Re: [PATCH 2/4] pid: add pidfd_open()

From: Jonathan Kowalski
Date: Wed Mar 27 2019 - 15:38:27 EST


Christian,

Giving this some thought, it looks fine to me, but I am not convinced
this should take a pid argument. I much prefer if obtaining a pidfd
goes in the translation stuff, that has very real usecases, and you
would end up duplicating the same thing over in two places.

If the /proc/<PID> dir fd of a pidfd is relative to its procrootfd, a
pid's pidfd is also relative to its namespace. Currently, you change
things which would mean I now have to setns and spawn a child that
passes me back the pidfd for a pid in the said namespace.

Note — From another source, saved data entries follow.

-- B replaces A's column-set dictionary + memoized three-argument DFS by a single greedy
-- left-to-right pass over the columns (objective: alternative — a genuinely different, simpler algorithm).

-- ===== PORT A =====
-- memoized dfs of A, with the cache dict threaded through explicitly; recursion is on a
-- structural Nat fuel that always satisfies (cols - column).toNat ≤ fuel, so the fuel-0
-- branch (placed after the 'column >= cols' return, which fires first) is never reached
def dfsA (mv : PySem.Dict Char (PySem.Set Int)) (cols : Int) :
    Nat → Int → Int → Int → PySem.Dict (Int × Int × Int) Bool →
    Bool × PySem.Dict (Int × Int × Int) Bool
  | fuel, index, column, prevMax, cache =>
    match cache.get? (index, column, prevMax) with
    | some b => (b, cache)
    | none =>
      if index ≥ 4 then (true, cache)
      else if cols ≤ column then (false, cache)
      else match fuel with
        | 0 => (false, cache)   -- unreachable: here (cols - column).toNat ≥ 1
        | n + 1 =>
          let r1 := dfsA mv cols n index (column + 1) prevMax cache
          -- 'column in map_vika[string[index]] and column > prevMax'; string[index] is in range
          -- (0 ≤ index < 4 here) and the key is always present, so the getD defaults never bite
          let r2 := if PySem.Set.contains (mv.getD ((PySem.Str.pyGet? "vika" index).getD ' ') PySem.Set.empty) column
                       && decide (prevMax < column)
            then dfsA mv cols n (index + 1) (column + 1) column r1.2
            else r1
          (r2.1, r2.2.insert (index, column, prevMax) r2.1)

def checkVika (arr : List String) : String :=
  let rows : Int := PySem.List.len arr
  -- arr[0]: IndexError on empty arr is excluded by Pre_ (the getD "" never bites there)
  let cols : Int := PySem.Str.len ((PySem.List.pyGet? arr 0).getD "")
  let mv0 : PySem.Dict Char (PySem.Set Int) :=
    ("vika".toList).foldl (fun d ch => d.insert ch PySem.Set.empty) PySem.Dict.empty
  let mv : PySem.Dict Char (PySem.Set Int) :=
    (PySem.List.pyRange 0 cols 1).foldl (fun d i =>
      (PySem.List.pyRange 0 rows 1).foldl (fun d j =>
        -- arr[j][i]: under Pre_ both indexings are in range, the defaults never bite
        match PySem.Str.pyGet? (PySem.List.pyGetD arr j "") i with
        | some ch => if d.contains ch then d.modify ch PySem.Set.empty (fun s => PySem.Set.add s i) else d
        | none => d) d) mv0
  if mv.items.any (fun p => PySem.Set.len p.2 == 0) then "NO"
  else if (dfsA mv cols cols.toNat 0 0 (-1) PySem.Dict.empty).1 then "YES" else "NO"

-- ===== PORT B =====
def checkVika_alt (arr : List String) : String :=
  let cols : Int := PySem.Str.len ((PySem.List.pyGet? arr 0).getD "")
  let idx : Int := (PySem.List.pyRange 0 cols 1).foldl
    (fun idx c =>
      if decide (idx < 4) && arr.any (fun row => PySem.Str.pyGet? row c == PySem.Str.pyGet? "vika" idx)
      then idx + 1 else idx) 0
  if idx == 4 then "YES" else "NO"

-- ===== PRECONDITION & SPEC =====
-- Pre_ excludes exactly the inputs on which Python A raises IndexError: the empty list
-- (arr[0]) and ragged grids with a row shorter than the first row (arr[j][i]).
def Pre_checkVika (arr : List String) : Prop :=
  arr ≠ [] ∧ ∀ s ∈ arr, PySem.Str.len (arr.headD "") ≤ PySem.Str.len s
instance (arr : List String) : Decidable (Pre_checkVika arr) := by unfold Pre_checkVika; infer_instance
def pvWitness_checkVika : List String := ["vi", "ka"]
def Spec_checkVika (arr : List String) (out : String) : Prop := out = checkVika_alt arr
instance (arr : List String) (out : String) : Decidable (Spec_checkVika arr out) := by unfold Spec_checkVika; infer_instance

-- ===== CLAIM (what is proved, stated in full; the proofs are below) =====
def Claim_equal_checkVika : Prop := ∀ (arr : List String), Dom_checkVika arr → Pre_checkVika arr → Spec_checkVika arr (checkVika arr)

-- ===== LEMMAS AND PROOFS =====

-- proof-side names for the pieces of the two ports
def colsOf (arr : List String) : Int := PySem.Str.len ((PySem.List.pyGet? arr 0).getD "")

def vch (i : Int) : Char := (PySem.Str.pyGet? "vika" i).getD ' '

def vikaL : List Char := ['v', 'i', 'k', 'a']

def hasCol (arr : List String) (c : Int) (ch : Char) : Bool :=
  arr.any (fun row => PySem.Str.pyGet? row c == some ch)

def innerStep (i : Int) (d : PySem.Dict Char (PySem.Set Int)) (row : String) :
    PySem.Dict Char (PySem.Set Int) :=
  match PySem.Str.pyGet? row i with
  | some ch => if d.contains ch then d.modify ch PySem.Set.empty (fun s => PySem.Set.add s i) else d
  | none => d

def outerStep (arr : List String) (d : PySem.Dict Char (PySem.Set Int)) (i : Int) :
    PySem.Dict Char (PySem.Set Int) :=
  (PySem.List.pyRange 0 (PySem.List.len arr) 1).foldl (fun d j =>
    match PySem.Str.pyGet? (PySem.List.pyGetD arr j "") i with
    | some ch => if d.contains ch then d.modify ch PySem.Set.empty (fun s => PySem.Set.add s i) else d
    | none => d) d

def mv0D : PySem.Dict Char (PySem.Set Int) :=
  ("vika".toList).foldl (fun d ch => d.insert ch PySem.Set.empty) PySem.Dict.empty

def mvOf (arr : List String) : PySem.Dict Char (PySem.Set Int) :=
  (PySem.List.pyRange 0 (colsOf arr) 1).foldl (outerStep arr) mv0D

def stepB (arr : List String) (idx c : Int) : Int :=
  if decide (idx < 4) && arr.any (fun row => PySem.Str.pyGet? row c == PySem.Str.pyGet? "vika" idx)
  then idx + 1 else idx

-- the greedy recursion A's memoized dfs computes (fuel = number of remaining columns)
def gg (arr : List String) : Nat → Int → Int → Bool
  | 0, index, _ => decide (index ≥ 4)
  | n + 1, index, column =>
    if index ≥ 4 then true
    else if hasCol arr column (vch index) then gg arr n (index + 1) (column + 1)
    else gg arr n index (column + 1)

-- every cache entry of A's dfs stores the gg-value of its state
def GoodC (arr : List String) (cols : Int) (cache : PySem.Dict (Int × Int × Int) Bool) : Prop :=
  ∀ i c p b, cache.get? (i, c, p) = some b →
    0 ≤ c ∧ p < c ∧ b = gg arr (cols - c).toNat i c

theorem checkVika_eq (arr : List String) :
    checkVika arr =
      if (mvOf arr).items.any (fun p => PySem.Set.len p.2 == 0) then "NO"
      else if (dfsA (mvOf arr) (colsOf arr) (colsOf arr).toNat 0 0 (-1) PySem.Dict.empty).1
        then "YES" else "NO" := rfl

theorem alt_eq (arr : List String) :
    checkVika_alt arr =
      if ((PySem.List.pyRange 0 (colsOf arr) 1).foldl (stepB arr) 0) == 4 then "YES" else "NO" := rfl

theorem colsOf_nonneg (arr : List String) : 0 ≤ colsOf arr := by
  simp [colsOf, PySem.Str.len_eq]

theorem vget (i : Int) (h0 : 0 ≤ i) (h4 : i < 4) :
    PySem.Str.pyGet? "vika" i = some (vch i) := by
  interval_cases i <;> decide

theorem vchMem (i : Int) (h0 : 0 ≤ i) (h4 : i < 4) : vch i ∈ vikaL := by
  interval_cases i <;> decide

theorem innerStep_eq (arr : List String) (i : Int) (d : PySem.Dict Char (PySem.Set Int)) :
    outerStep arr d i = arr.foldl (innerStep i) d :=
  PySem.List.foldl_pyRange_zero_pyGetD arr "" (innerStep i) d

theorem inner_keys (l : List String) (i : Int) (d : PySem.Dict Char (PySem.Set Int)) :
    (l.foldl (innerStep i) d).keys = d.keys := by
  induction l generalizing d with
  | nil => rfl
  | cons row l ih =>
    rw [List.foldl_cons, ih]
    cases h : PySem.List.pyGet? row.toList i with
    | none => simp [innerStep, h]
    | some ch =>
      by_cases hc : d.contains ch = true
      · simp [innerStep, h, hc, PySem.Dict.modify, PySem.Dict.keys_insert_of_contains]
      · simp [innerStep, h, hc]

I prefer Andy's version of

int procrootfd = open("/proc", O_DIRECTORY | O_RDONLY);
int procfd = pidfd_open(procrootfd, pidfd, PIDFD_TO_PROCFD); //name
this procfd_open, maybe

This is just a nicer race free openat.

But, Joel and you agreed that it makes sense to split out the
translation stuff out of pidfds.

My suggestion would be to extend ioctl_ns(2) then. It already provides
a (rather clumsy) mechanism to determine the relationship by comparing
st_dev and st_ino, which userspace can do itself for two namespace
descriptors. For translation, you can extend this namespace ioctl
(there is one to get a owner UID, you could add one to get a relative
PID).

Then, your pidfd call will be:

pidfd_open(pid_t pid, int ns, unsigned int flags);

You would also be able to compile out anything procfs related (include
the new API to procfs dir fd translation), otherwise, the way to open
pidfds is in this call, and without CONFIG_PROC_FS=Y, this is as good
as pidfd_open(pid_t pid) (of which a better version I propose above).
The new API should be its own thing, and the procfs translation tuple
its own thing, tied to the proc fs option. pidfds need not have any
relation to /proc.

For this procfd conversion system call, I would also lift any
namespace related restrictions if you are planning to, given the
constraint that I can only open a pidfd from an ancestor namespace
with the new pidfd_open system call, or acquire it through a
cooperative userspace process by fd passing otherwise, and I need the
/proc root fd, having both only permits me to open the said process's
/proc/<PID> dir fd subject to normal access restrictions. This means
the simplified procfd_open can be used to do metadata access without
even talking of PIDs at all, your process could live in its own world
and, given it has the authority to open the /proc directory, be able
to purely collect metadata based on the two file descriptors it is
given.

Once you have the restriction in the same call that allows you to open
a pidfd for an addressable PID from the given namespace fd, you can
finally remove the restriction to signal across namespaces once the
siginfo stuff is sorted out, as that will only work when you
explicitly push the fd into a sandbox, the process cannot get it out
of thin air on its own (and you already mentioned it has nothing to do
with security). What I do worry about is one can use NS_GET_PARENT
ioctl to get the parent pidns if the owning userns is the same, and
just passing that gives me back a pidfd for the task. **So, you might
want to add the constraint that the PID is actually reachable by the
current task as well, apart from being reachable in the passed in
namespace.**

Lastly, I also see no need of /proc/<PID> dir fd to pidfd conversion,
I would even recommend getting rid of that, so we only have one type
of pidfd, the anon inode one. What is the usecase behind that? It
would only be needed if you did not have a way to be able to metadata
access through a pidfd, which would be the case only prior to this
patch.

I think this would simplify a lot of things, and ioctl_ns(2) is
probably already the place to do comparison operations and query
operations on hierarichal namespaces, just adding the relative PID bit
will make it gain feature parity with translate_pid.